• _What the task requires_
Would you please repeat exactly the lines from the one containing "-- ===== Notes" to the end of the records, both included, and leave out the rest?

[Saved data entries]
-- pv_equiv track=rewrite | github.com/fondazionegolin/GolinelliAIPlayground | scripts/generate_git_changelog.py | normalize_commit
-- ===== SOURCE A (Python) =====
-- def normalize_commit(subject: str) -> dict:
--     lower = subject.lower().strip()
--     category = "improved"
--     if lower.startswith(("feat:", "feature:", "add:", "new:")):
--         category = "new"
--     elif lower.startswith(("fix:", "bugfix:", "hotfix:")):
--         category = "fixed"
--
--     cleaned = subject
--     for prefix in ("feat:", "feature:", "add:", "new:", "fix:", "bugfix:", "hotfix:", "chore:", "refactor:"):
--         if lower.startswith(prefix):
--             cleaned = subject[len(prefix):].strip()
--             break
--
--     title = cleaned[:1].upper() + cleaned[1:] if cleaned else "Aggiornamento piattaforma"
--     return {
--         "category": category,
--         "title": title,
--         "description": title,
--     }
-- ===== SOURCE B (Python) =====
-- # Parse-then-lookup: split the subject at its first colon and look the leading token up
-- # in a keyword->category dict, instead of scanning a tuple of prefixes with startswith.
-- _CATS = {
--     "feat": "new", "feature": "new", "add": "new", "new": "new",
--     "fix": "fixed", "bugfix": "fixed", "hotfix": "fixed",
--     "chore": "improved", "refactor": "improved",
-- }
--
-- def normalize_commit(subject: str) -> dict:
--     lower = subject.lower().strip()
--     i = lower.find(":")
--     cat = _CATS.get(lower[:i]) if i >= 0 else None
--     if cat is None:
--         category, cleaned = "improved", subject
--     else:
--         category, cleaned = cat, subject[i + 1:].strip()
--     title = cleaned[:1].upper() + cleaned[1:] if cleaned else "Aggiornamento piattaforma"
--     return {"category": category, "title": title, "description": title}
-- ===== Notes on version B (the rewrite author's own statement) =====
-- stated objective: alternative
-- what changed: B parses the subject instead of scanning prefixes: it splits the lowered subject at its first colon and looks the leading token up once in a keyword-to-category dict, replacing A's two tuple-startswith tests plus the separate 9-prefix cleaning loop.
import Mathlib
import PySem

• _Answer for this exercise_
-- ===== Notes on version B (the rewrite author's own statement) =====
-- stated objective: alternative
-- what changed: B parses the subject instead of scanning prefixes: it splits the lowered subject at its first colon and looks the leading token up once in a keyword-to-category dict, replacing A's two tuple-startswith tests plus the separate 9-prefix cleaning loop.
import Mathlib
import PySem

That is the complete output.